Stephen Hanson

Personal information
- Full name: Stephen Llewellyn Hanson
- Born: 8 July 1931 Modderpoort, Orange Free State, South Africa
- Died: 27 June 1997 (aged 65) Roodepoort, Gauteng, South Africa
- Batting: Right-handed
- Bowling: Right-arm off-spin

Domestic team information
- 1950–51 to 1958–59: Orange Free State

Career statistics
| Competition | First-class |
| Matches | 43 |
| Runs scored | 1861 |
| Batting average | 23.85 |
| 100s/50s | 2/12 |
| Top score | 134 |
| Balls bowled | 2632 |
| Wickets | 25 |
| Bowling average | 51.28 |
| 5 wickets in innings | 0 |
| 10 wickets in match | 0 |
| Best bowling | 4/112 |
| Catches/stumpings | 27/– |
- Source: Cricinfo, 27 January 2018

= Stephen Hanson =

South African cricketer

Stephen Llewellyn Hanson (8 July 1931 – 27 June 1997) was a South African cricketer who played first-class cricket for Orange Free State from 1950 to 1959.

Hanson was a right-handed opening batsman and off-spin bowler. He captained Orange Free State from 1954–55 to 1956–57. In their only Currie Cup victory in this period, in January 1956, he scored 22 and 70 (Orange Free State's highest score in the match) and took 3 for 39 in the second innings, including the final wicket, to give his team an 80-run victory over Griqualand West.
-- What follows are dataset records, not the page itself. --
-- pv_equiv track=rewrite | github.com/lastivika/ComputerProjectDescreteMath | isomorfism.py | check_edges
-- ===== SOURCE A (Python) =====
-- def check_edges(graph1: dict, graph2: dict) -> bool:
--     edges_list1 = []
--     edges_list2 = []
--     for key in graph1.keys():
--         for vertex in graph1[key]:
--             edges_list1.append((key, vertex))
--
--     for key in graph2.keys():
--         for vertex in graph2[key]:
--             edges_list2.append((key, vertex))
--
--     return len(set(edges_list1)) == len(set(edges_list2))
-- ===== SOURCE B (Python) =====
-- def check_edges(graph1: dict, graph2: dict) -> bool:
--     def distinct_edges(graph):
--         edges = sorted((key, vertex) for key in graph for vertex in graph[key])
--         count = 0
--         prev = None
--         for e in edges:
--             if prev is None or e != prev:
--                 count += 1
--             prev = e
--         return count
--     return distinct_edges(graph1) == distinct_edges(graph2)
-- ===== Notes on version B (the rewrite author's own statement) =====
-- stated objective: alternative
-- what changed: B counts each graph's distinct edges by comparison-sorting the (key, vertex) pairs and scanning the sorted list counting run boundaries (element != predecessor), instead of A's hash-set deduplication of two materialised edge lists; correct because sorting makes equal edges adjacent.
import Mathlib
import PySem

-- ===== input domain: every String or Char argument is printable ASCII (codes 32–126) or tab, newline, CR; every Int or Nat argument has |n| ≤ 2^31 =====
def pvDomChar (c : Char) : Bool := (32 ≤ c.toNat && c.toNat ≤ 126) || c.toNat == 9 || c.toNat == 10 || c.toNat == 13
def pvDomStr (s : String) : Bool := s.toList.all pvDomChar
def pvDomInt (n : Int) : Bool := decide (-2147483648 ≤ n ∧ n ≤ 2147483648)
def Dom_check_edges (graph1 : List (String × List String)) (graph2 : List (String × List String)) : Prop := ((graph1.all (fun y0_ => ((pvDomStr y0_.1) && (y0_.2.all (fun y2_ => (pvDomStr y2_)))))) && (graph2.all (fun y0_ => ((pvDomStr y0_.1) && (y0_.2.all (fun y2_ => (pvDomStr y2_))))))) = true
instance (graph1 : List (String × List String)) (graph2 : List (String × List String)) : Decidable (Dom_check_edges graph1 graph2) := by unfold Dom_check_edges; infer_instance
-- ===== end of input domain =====

-- B counts each graph's distinct edges by comparison-sorting the (key, vertex) pairs and
-- counting run boundaries in one scan, instead of A's hash-set deduplication of two edge lists.

-- ===== PORT A =====
-- the dict argument arrives as an association list; the dict A iterates is PySem.Dict.ofList of it
def pvEdgesA (d : PySem.Dict String (List String)) : List (String × String) :=
  (PySem.Dict.keys d).foldl
    (fun acc k => (PySem.Dict.getD d k []).foldl (fun acc2 v => acc2 ++ [(k, v)]) acc) []

def check_edges (graph1 : List (String × List String)) (graph2 : List (String × List String)) : Bool :=
  let edges_list1 := pvEdgesA (PySem.Dict.ofList graph1)
  let edges_list2 := pvEdgesA (PySem.Dict.ofList graph2)
  PySem.Set.len (PySem.Set.ofList edges_list1) == PySem.Set.len (PySem.Set.ofList edges_list2)

-- ===== PORT B =====
-- sorted((key, vertex) for key in graph for vertex in graph[key]); default tuple key = sorted2 fst snd
def pvSortedEdgesB (d : PySem.Dict String (List String)) : List (String × String) :=
  PySem.List.sorted2
    ((PySem.Dict.keys d).flatMap (fun k => (PySem.Dict.getD d k []).map (fun v => (k, v))))
    Prod.fst Prod.snd

-- the scan: state (count, prev); 'if prev is None or e != prev: count += 1; prev = e'
def pvDistinctB (d : PySem.Dict String (List String)) : Int :=
  ((pvSortedEdgesB d).foldl
    (fun (s : Int × Option (String × String)) e =>
      (if s.2 = some e then s.1 else s.1 + 1, some e)) (0, none)).1

def check_edges_alt (graph1 : List (String × List String)) (graph2 : List (String × List String)) : Bool :=
  pvDistinctB (PySem.Dict.ofList graph1) == pvDistinctB (PySem.Dict.ofList graph2)

-- ===== PRECONDITION & SPEC =====
def Spec_check_edges (graph1 : List (String × List String)) (graph2 : List (String × List String)) (out : Bool) : Prop := out = check_edges_alt graph1 graph2
instance (graph1 : List (String × List String)) (graph2 : List (String × List String)) (out : Bool) : Decidable (Spec_check_edges graph1 graph2 out) := by unfold Spec_check_edges; infer_instance

-- ===== CLAIM (what is proved, stated in full; the proofs are below) =====
def Claim_equal_check_edges : Prop := ∀ (graph1 : List (String × List String)) (graph2 : List (String × List String)), Dom_check_edges graph1 graph2 → Spec_check_edges graph1 graph2 (check_edges graph1 graph2)

-- ===== LEMMAS AND PROOFS =====

-- the number of distinct elements of a list is its toFinset's cardinality
theorem pvSetLen_eq {α : Type} [BEq α] [LawfulBEq α] [DecidableEq α] (xs : List α) :
    (PySem.Set.ofList xs).length = xs.toFinset.card := by
  have h1 : (PySem.Set.ofList xs).Perm xs.dedup := by
    rw [List.perm_ext_iff_of_nodup (PySem.Set.nodup_ofList xs) xs.nodup_dedup]
    intro a; simp [PySem.Set.mem_ofList, List.mem_dedup]
  rw [List.card_toFinset, h1.length_eq]

-- the strict 'before' test sorted2 fst snd sorts by (Python's lexicographic tuple <)
def pvLexLt (a b : String × String) : Bool :=
  decide (a.1 < b.1) || (!decide (b.1 < a.1) && decide (a.2 < b.2))

theorem pvLexLe_iff (a b : String × String) :
    pvLexLt b a = false ↔ a.1 ≤ b.1 ∧ (a.1 < b.1 ∨ a.2 ≤ b.2) := by
  unfold pvLexLt
  simp only [Bool.or_eq_false_iff, Bool.and_eq_false_iff, Bool.not_eq_eq_eq_not, Bool.not_false,
    decide_eq_false_iff_not, decide_eq_true_eq, not_lt]

theorem pvLexLt_asymm (a b : String × String) (h : pvLexLt a b = true) : pvLexLt b a = false := by
  rw [pvLexLe_iff]
  unfold pvLexLt at h
  simp only [Bool.or_eq_true, Bool.and_eq_true, Bool.not_eq_eq_eq_not, Bool.not_true,
    decide_eq_false_iff_not, decide_eq_true_eq, not_lt] at h
  rcases h with h | ⟨h1, h2⟩
  · exact ⟨h.le, Or.inl h⟩
  · rcases eq_or_lt_of_le h1 with h' | h'
    · exact ⟨h1, Or.inr h2.le⟩
    · exact ⟨h1, Or.inl h'⟩

theorem pvLexLe_trans (a b c : String × String)
    (hab : pvLexLt b a = false) (hbc : pvLexLt c b = false) : pvLexLt c a = false := by
  rw [pvLexLe_iff] at *
  obtain ⟨h1, h2⟩ := hab
  obtain ⟨h3, h4⟩ := hbc
  refine ⟨le_trans h1 h3, ?_⟩
  rcases h2 with h | h
  · exact Or.inl (lt_of_lt_of_le h h3)
  · rcases h4 with h' | h'
    · exact Or.inl (lt_of_le_of_lt h1 h')
    · exact Or.inr (le_trans h h')

theorem pvLexLe_antisymm (a b : String × String)
    (hab : pvLexLt b a = false) (hba : pvLexLt a b = false) : a = b := by
  rw [pvLexLe_iff] at *
  have h1 : a.1 = b.1 := le_antisymm hab.1 hba.1
  have h2 : a.2 = b.2 := by
    rcases hab.2 with h | h
    · exact absurd h1 h.ne
    · rcases hba.2 with h' | h'
      · exact absurd h1.symm h'.ne
      · exact le_antisymm h h'
  exact Prod.ext h1 h2

-- PySem.List.insertBy under the strict test pvLexLt preserves being sorted (Pairwise lex-≤)
theorem pvInsertBy_pairwise (x : String × String) (l : List (String × String))
    (h : l.Pairwise (fun a b => pvLexLt b a = false)) :
    (PySem.List.insertBy pvLexLt x l).Pairwise (fun a b => pvLexLt b a = false) := by
  induction l with
  | nil => simp [PySem.List.insertBy]
  | cons y ys ih =>
    rw [List.pairwise_cons] at h
    obtain ⟨h1, h2⟩ := h
    show (if pvLexLt x y = true then x :: y :: ys else y :: PySem.List.insertBy pvLexLt x ys).Pairwise _
    by_cases hxy : pvLexLt x y = true
    · rw [if_pos hxy]
      refine List.pairwise_cons.mpr ⟨?_, List.pairwise_cons.mpr ⟨h1, h2⟩⟩
      intro z hz
      rcases List.mem_cons.mp hz with hzy | hz
      · rw [hzy]; exact pvLexLt_asymm x y hxy
      · exact pvLexLe_trans x y z (pvLexLt_asymm x y hxy) (h1 z hz)
    · rw [if_neg hxy]
      refine List.pairwise_cons.mpr ⟨?_, ih h2⟩
      intro z hz
      rcases (PySem.List.mem_insertBy pvLexLt x z ys).mp hz with rfl | hz
      · exact Bool.eq_false_iff.mpr hxy
      · exact h1 z hz

theorem pvFoldlInsert_pairwise (xs : List (String × String)) (acc : List (String × String))
    (h : acc.Pairwise (fun a b => pvLexLt b a = false)) :
    (xs.foldl (fun acc x => PySem.List.insertBy pvLexLt x acc) acc).Pairwise
      (fun a b => pvLexLt b a = false) := by
  induction xs generalizing acc with
  | nil => exact h
  | cons x xs ih => exact ih _ (pvInsertBy_pairwise x acc h)

-- cardinality step used by the run-boundary scan
theorem pvCardInsert (e : String × String) (X : Finset (String × String)) :
    (insert e X).card = (X \ {e}).card + 1 := by
  have h : insert e X = insert e (X \ {e}) := by
    ext a; simp [Finset.mem_insert, Finset.mem_sdiff]; tauto
  rw [h, Finset.card_insert_of_notMem (by simp)]

-- the scan over a sorted tail, with prev = some p and every element lex-≥ p
theorem pvScan_aux (l : List (String × String)) (c : Int) (p : String × String)
    (hp : l.Pairwise (fun a b => pvLexLt b a = false))
    (hz : ∀ z ∈ l, pvLexLt z p = false) :
    (l.foldl (fun (s : Int × Option (String × String)) e =>
        (if s.2 = some e then s.1 else s.1 + 1, some e)) (c, some p)).1
      = c + ((l.toFinset \ {p}).card : Int) := by
  induction l generalizing c p with
  | nil => simp
  | cons e rest ih =>
    rw [List.pairwise_cons] at hp
    obtain ⟨h1, h2⟩ := hp
    have step : (rest.foldl (fun (s : Int × Option (String × String)) e =>
        (if s.2 = some e then s.1 else s.1 + 1, some e))
          ((if p = e then c else c + 1), some e)).1
        = (if p = e then c else c + 1) + ((rest.toFinset \ {e}).card : Int) :=
      ih _ _ h2 h1
    by_cases hpe : p = e
    · subst hpe
      simpa [step, List.toFinset_cons,
        Finset.insert_sdiff_of_mem _ (Finset.mem_singleton_self p)] using step
    · have hpmem : p ∉ insert e rest.toFinset := by
        intro hmem
        rcases Finset.mem_insert.mp hmem with rfl | hmem
        · exact hpe rfl
        · exact hpe (pvLexLe_antisymm p e (hz e (by simp))
            (h1 p (List.mem_toFinset.mp hmem)))
      have hsd : (insert e rest.toFinset) \ {p} = insert e rest.toFinset := by
        ext a
        simp only [Finset.mem_sdiff, Finset.mem_singleton]
        refine ⟨fun h => h.1, fun h => ⟨h, fun hap => hpmem (hap ▸ h)⟩⟩
      simp only [List.foldl_cons, List.toFinset_cons, hsd, Option.some.injEq, if_neg hpe]
      rw [if_neg hpe] at step
      rw [step, pvCardInsert]
      push_cast
      ring

-- the full scan counts the distinct elements of a sorted list
theorem pvScan_sorted (l : List (String × String))
    (h : l.Pairwise (fun a b => pvLexLt b a = false)) :
    (l.foldl (fun (s : Int × Option (String × String)) e =>
        (if s.2 = some e then s.1 else s.1 + 1, some e)) (0, none)).1
      = (l.toFinset.card : Int) := by
  cases l with
  | nil => simp
  | cons e rest =>
    rw [List.pairwise_cons] at h
    obtain ⟨h1, h2⟩ := h
    have := pvScan_aux rest 1 e h2 h1
    simp only [List.foldl_cons, List.toFinset_cons, reduceCtorEq, if_false]
    rw [show (0 : Int) + 1 = 1 by ring, this, pvCardInsert]
    push_cast
    ring

-- A's nested append loop builds the flatMap of per-key (key, vertex) lists
theorem pvEdgesA_eq (d : PySem.Dict String (List String)) :
    pvEdgesA d = (PySem.Dict.keys d).flatMap
      (fun k => (PySem.Dict.getD d k []).map (fun v => (k, v))) := by
  unfold pvEdgesA
  have hbody : (fun (acc : List (String × String)) k =>
      (PySem.Dict.getD d k []).foldl (fun acc2 v => acc2 ++ [(k, v)]) acc)
      = fun acc k => acc ++ (PySem.Dict.getD d k []).map (fun v => (k, v)) := by
    funext acc k
    exact PySem.List.foldl_append_singleton_eq_map (f := fun v => (k, v)) ..
  rw [hbody, PySem.List.foldl_append_eq_flatMap]
  simp

-- B's sorted2 call is the insertBy fold under pvLexLt
theorem pvSorted2_eq (xs : List (String × String)) :
    PySem.List.sorted2 xs Prod.fst Prod.snd
      = xs.foldl (fun acc x => PySem.List.insertBy pvLexLt x acc) [] := rfl

-- per dict: A's distinct count (as an Int) and B's run-boundary count agree
theorem pvPerDict (d : PySem.Dict String (List String)) :
    PySem.Set.len (PySem.Set.ofList (pvEdgesA d)) = pvDistinctB d := by
  unfold pvDistinctB pvSortedEdgesB
  rw [pvSorted2_eq, ← pvSorted2_eq]
  rw [pvScan_sorted _ (by rw [pvSorted2_eq]; exact pvFoldlInsert_pairwise _ [] (by simp))]
  rw [List.toFinset_eq_of_perm _ _ (PySem.List.sorted2_perm _ Prod.fst Prod.snd false)]
  rw [← pvEdgesA_eq]
  simp [PySem.Set.len, pvSetLen_eq]

-- ===== VERDICT (by name: the statement is the Claim_ definition above) =====
theorem check_edges_spec : Claim_equal_check_edges := by
  intro graph1 graph2 _
  unfold Spec_check_edges check_edges check_edges_alt
  simp only [pvPerDict]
Hanson's best season was 1954–55, when he scored his two first-class centuries. Orange Free State struggled in the "A" Section of the Currie Cup, losing five and drawing one of their six matches, but Hanson led their batting with 472 runs at an average of 39.33. Against Natal at Bloemfontein, he top-scored in each innings with 72 and 134; in the second innings he added 161 for the seventh wicket with the 16-year-old Peter Carlstein, who was making his first-class debut.